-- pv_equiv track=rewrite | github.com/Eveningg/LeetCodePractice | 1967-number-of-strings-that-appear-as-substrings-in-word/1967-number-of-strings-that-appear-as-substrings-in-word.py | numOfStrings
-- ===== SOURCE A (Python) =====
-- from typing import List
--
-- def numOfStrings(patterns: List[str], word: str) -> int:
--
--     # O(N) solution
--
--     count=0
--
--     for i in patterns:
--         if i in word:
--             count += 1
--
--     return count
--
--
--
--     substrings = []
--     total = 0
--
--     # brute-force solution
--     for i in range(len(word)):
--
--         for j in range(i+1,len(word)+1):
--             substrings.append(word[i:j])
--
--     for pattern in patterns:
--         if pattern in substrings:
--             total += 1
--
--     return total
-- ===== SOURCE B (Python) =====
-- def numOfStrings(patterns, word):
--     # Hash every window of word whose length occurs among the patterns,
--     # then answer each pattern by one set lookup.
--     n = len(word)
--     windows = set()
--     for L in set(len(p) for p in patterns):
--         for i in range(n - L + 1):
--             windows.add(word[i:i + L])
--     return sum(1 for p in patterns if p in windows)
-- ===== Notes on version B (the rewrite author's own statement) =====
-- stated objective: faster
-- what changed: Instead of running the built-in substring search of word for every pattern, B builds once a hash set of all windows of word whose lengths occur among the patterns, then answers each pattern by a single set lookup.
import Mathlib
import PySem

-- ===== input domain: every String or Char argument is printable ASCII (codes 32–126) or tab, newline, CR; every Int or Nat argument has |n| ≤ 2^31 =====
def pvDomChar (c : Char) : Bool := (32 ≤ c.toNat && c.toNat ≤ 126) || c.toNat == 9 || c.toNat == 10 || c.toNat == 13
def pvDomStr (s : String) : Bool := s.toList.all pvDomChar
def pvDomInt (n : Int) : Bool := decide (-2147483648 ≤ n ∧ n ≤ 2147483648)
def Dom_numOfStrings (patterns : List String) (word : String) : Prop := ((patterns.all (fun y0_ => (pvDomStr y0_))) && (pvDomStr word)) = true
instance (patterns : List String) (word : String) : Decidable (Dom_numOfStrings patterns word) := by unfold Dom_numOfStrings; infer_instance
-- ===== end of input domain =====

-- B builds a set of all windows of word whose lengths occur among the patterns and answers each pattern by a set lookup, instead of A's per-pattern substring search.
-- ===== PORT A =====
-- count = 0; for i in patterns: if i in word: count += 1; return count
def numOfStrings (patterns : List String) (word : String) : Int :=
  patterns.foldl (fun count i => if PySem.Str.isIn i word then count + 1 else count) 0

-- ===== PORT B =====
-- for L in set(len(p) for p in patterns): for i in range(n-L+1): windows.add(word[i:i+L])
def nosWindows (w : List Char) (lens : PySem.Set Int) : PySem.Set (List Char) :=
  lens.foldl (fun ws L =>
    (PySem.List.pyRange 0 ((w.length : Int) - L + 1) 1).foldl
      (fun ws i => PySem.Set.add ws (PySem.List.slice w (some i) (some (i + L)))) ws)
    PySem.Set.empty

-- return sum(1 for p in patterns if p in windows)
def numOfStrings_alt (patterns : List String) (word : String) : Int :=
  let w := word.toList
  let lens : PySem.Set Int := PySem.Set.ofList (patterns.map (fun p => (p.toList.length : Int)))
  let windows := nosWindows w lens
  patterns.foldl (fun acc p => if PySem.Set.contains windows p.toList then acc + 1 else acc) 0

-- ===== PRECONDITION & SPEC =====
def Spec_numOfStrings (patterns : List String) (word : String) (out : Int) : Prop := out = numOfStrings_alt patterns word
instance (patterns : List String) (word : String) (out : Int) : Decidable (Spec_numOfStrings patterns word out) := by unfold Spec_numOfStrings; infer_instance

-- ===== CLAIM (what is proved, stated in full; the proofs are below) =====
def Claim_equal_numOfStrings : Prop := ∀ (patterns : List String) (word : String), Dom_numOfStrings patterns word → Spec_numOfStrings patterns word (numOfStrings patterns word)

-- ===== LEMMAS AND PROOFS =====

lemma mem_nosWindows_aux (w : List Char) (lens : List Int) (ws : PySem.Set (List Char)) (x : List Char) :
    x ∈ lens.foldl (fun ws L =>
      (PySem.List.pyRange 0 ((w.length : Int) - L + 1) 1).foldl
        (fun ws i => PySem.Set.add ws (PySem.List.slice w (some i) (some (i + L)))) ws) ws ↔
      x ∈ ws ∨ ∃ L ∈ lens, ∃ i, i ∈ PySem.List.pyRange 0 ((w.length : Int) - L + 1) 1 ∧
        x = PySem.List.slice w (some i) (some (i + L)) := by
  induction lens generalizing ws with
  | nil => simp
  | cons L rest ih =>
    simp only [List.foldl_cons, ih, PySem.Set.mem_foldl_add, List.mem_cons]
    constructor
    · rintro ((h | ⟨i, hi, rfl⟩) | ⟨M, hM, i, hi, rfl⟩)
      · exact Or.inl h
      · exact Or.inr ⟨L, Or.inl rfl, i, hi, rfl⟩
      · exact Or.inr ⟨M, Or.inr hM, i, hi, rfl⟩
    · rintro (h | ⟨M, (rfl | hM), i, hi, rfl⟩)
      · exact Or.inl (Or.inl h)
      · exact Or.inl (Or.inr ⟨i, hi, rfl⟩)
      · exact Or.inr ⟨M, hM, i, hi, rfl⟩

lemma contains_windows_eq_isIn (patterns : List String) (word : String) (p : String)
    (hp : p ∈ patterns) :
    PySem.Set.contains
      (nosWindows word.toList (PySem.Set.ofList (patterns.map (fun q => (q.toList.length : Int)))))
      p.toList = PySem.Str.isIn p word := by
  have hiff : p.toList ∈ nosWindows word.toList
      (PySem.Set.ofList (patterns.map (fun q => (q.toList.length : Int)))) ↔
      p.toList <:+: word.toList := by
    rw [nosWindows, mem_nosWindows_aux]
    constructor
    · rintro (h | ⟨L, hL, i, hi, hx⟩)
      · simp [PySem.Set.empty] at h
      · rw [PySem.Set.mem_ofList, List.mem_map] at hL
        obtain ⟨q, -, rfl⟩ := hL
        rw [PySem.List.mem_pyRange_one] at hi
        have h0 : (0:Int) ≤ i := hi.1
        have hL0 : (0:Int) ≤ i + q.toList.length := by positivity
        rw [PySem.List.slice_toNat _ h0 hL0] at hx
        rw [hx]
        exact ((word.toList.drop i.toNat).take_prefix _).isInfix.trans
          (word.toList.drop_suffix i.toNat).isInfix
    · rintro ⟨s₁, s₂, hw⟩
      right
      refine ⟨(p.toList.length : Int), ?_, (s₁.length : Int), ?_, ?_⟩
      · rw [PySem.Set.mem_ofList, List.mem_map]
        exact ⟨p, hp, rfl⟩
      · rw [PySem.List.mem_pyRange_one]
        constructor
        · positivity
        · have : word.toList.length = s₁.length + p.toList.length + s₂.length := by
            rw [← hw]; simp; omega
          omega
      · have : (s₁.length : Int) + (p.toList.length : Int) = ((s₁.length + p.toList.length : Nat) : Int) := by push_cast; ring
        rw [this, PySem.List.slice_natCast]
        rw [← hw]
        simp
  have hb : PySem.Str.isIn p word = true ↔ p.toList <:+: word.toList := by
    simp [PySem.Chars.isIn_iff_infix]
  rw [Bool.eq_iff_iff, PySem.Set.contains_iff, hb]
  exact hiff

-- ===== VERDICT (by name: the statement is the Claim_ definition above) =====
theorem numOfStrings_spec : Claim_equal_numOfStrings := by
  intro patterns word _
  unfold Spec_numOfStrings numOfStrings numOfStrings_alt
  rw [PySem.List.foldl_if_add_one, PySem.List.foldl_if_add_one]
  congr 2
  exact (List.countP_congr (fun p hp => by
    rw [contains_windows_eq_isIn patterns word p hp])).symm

━━━

**WHAT IS EXPECTED**
Your task is to return each line of the data above that contains the string "empty".

**OUTPUT OF THE TASK**
    PySem.Set.empty
      · simp [PySem.Set.empty] at h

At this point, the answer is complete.